[Task to complete]
Reproduce verbatim the line in which "have := border_le_lpb p k' len" occurs, together with each line that follows it to the end of the listing, and nothing more.
═════ Dataset entries
lemma lpsLoop_spec (p : List Char) (M : Nat) (hM : M = p.length) :
    ∀ fuel i len lps, 1 ≤ i → i ≤ M → len < i → lps.length = M →
      (∀ k, k < i → lps.getD k 0 = lpb (p.take (k + 1))) →
      p.take len <:+ p.take i →
      (∀ k, len < k → k < i → p.take k <:+ p.take i → p.getD k ' ' ≠ p.getD i ' ') →
      2 * (M - i) + len + 1 ≤ fuel →
      ∀ k, k < M → (lpsLoop p M fuel i len lps).getD k 0 = lpb (p.take (k + 1)) := by
  intro fuel
  induction fuel with
  | zero => intro i len lps _ _ _ _ _ _ _ hfuel; omega
  | succ fuel ih =>
    intro i len lps hi1 hiM hlen hlps hJ1 hJ2 hJ3 hfuel k hk
    by_cases hiM' : i < M
    · have hip : i < p.length := by omega
      rw [lpsLoop]
      simp only [if_pos hiM']
      by_cases hc : p.getD i ' ' = p.getD len ' '
      · rw [if_pos hc]
        have hlpb : lpb (p.take (i+1)) = len + 1 :=
          lpb_take_succ_match p i len hlen hip hJ2 hJ3 hc
        refine ih (i+1) (len+1) (lps.set i (len+1)) (by omega) (by omega) (by omega)
          (by simp [hlps]) ?_ ?_ ?_ (by omega) k hk
        · intro k' hk'
          rcases Nat.lt_or_ge k' i with hki | hki
          · rw [getD_set_ne lps i k' _ (by omega)]; exact hJ1 k' hki
          · have : k' = i := by omega
            subst this
            rw [getD_set_self lps k' _ (by omega), hlpb]
        · exact (ext_iff p p len i (by omega) hip).mpr ⟨hJ2, hc.symm⟩
        · intro k' hk'l hk'i hsfx
          exfalso
          have := border_le_lpb p k' (i+1) hk'i (by omega) hsfx
          omega
      · rw [if_neg hc]
        by_cases hl0 : len ≠ 0
        · rw [if_pos hl0]
          have hlen1 : 1 ≤ len := by omega
          have hlval : lps.getD (len-1) 0 = lpb (p.take len) := by
            have := hJ1 (len-1) (by omega)
            rwa [Nat.sub_add_cancel hlen1] at this
          have htne : p.take len ≠ [] := take_nonempty p len (by omega) (by omega)
          obtain ⟨hlt, hsf⟩ := lpb_spec (p.take len) htne
          have hlt' : lpb (p.take len) < len := by
            rw [List.length_take] at hlt; omega
          have hsf' : p.take (lpb (p.take len)) <:+ p.take len := by
            rwa [List.take_take, min_eq_left (by omega)] at hsf
          rw [hlval]
          refine ih i (lpb (p.take len)) lps hi1 hiM (by omega) hlps hJ1
            (hsf'.trans hJ2) ?_ (by omega) k hk
          intro k' hk'l hk'i hsfx
          rcases Nat.lt_trichotomy k' len with hkl | hkl | hkl
          · exfalso
            have hkb : p.take k' <:+ p.take len :=
              suffix_of_suffix_le hsfx hJ2
                (by simp [List.length_take]; omega)
            have := border_le_lpb p k' len hkl (by omega) hkb
            omega
          · subst hkl; exact fun hh => hc hh.symm
          · exact hJ3 k' hkl hk'i hsfx
        · rw [not_not] at hl0
          subst hl0
          rw [if_neg (by simp)]
          have hlpb : lpb (p.take (i+1)) = 0 :=
            lpb_take_succ_zero p i (by omega) hip hJ3 hc
          refine ih (i+1) 0 (lps.set i 0) (by omega) (by omega) (by omega)
            (by simp [hlps]) ?_ (by simp) ?_ (by omega) k hk
          · intro k' hk'
            rcases Nat.lt_or_ge k' i with hki | hki
            · rw [getD_set_ne lps i k' _ (by omega)]; exact hJ1 k' hki
            · have : k' = i := by omega
              subst this
              rw [getD_set_self lps k' _ (by omega), hlpb]
          · intro k' hk'l hk'i hsfx
            exfalso
            have := border_le_lpb p k' (i+1) hk'i (by omega) hsfx
            omega
    · have : i = M := by omega
      subst this
      rw [lpsLoop, if_neg hiM']
      exact hJ1 k hk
══════════
[Answer box]
            have := border_le_lpb p k' len hkl (by omega) hkb
            omega
          · subst hkl; exact fun hh => hc hh.symm
          · exact hJ3 k' hkl hk'i hsfx
        · rw [not_not] at hl0
          subst hl0
          rw [if_neg (by simp)]
          have hlpb : lpb (p.take (i+1)) = 0 :=
            lpb_take_succ_zero p i (by omega) hip hJ3 hc
          refine ih (i+1) 0 (lps.set i 0) (by omega) (by omega) (by omega)
            (by simp [hlps]) ?_ (by simp) ?_ (by omega) k hk
          · intro k' hk'
            rcases Nat.lt_or_ge k' i with hki | hki
            · rw [getD_set_ne lps i k' _ (by omega)]; exact hJ1 k' hki
            · have : k' = i := by omega
              subst this
              rw [getD_set_self lps k' _ (by omega), hlpb]
          · intro k' hk'l hk'i hsfx
            exfalso
            have := border_le_lpb p k' (i+1) hk'i (by omega) hsfx
            omega
    · have : i = M := by omega
      subst this
      rw [lpsLoop, if_neg hiM']
      exact hJ1 k hk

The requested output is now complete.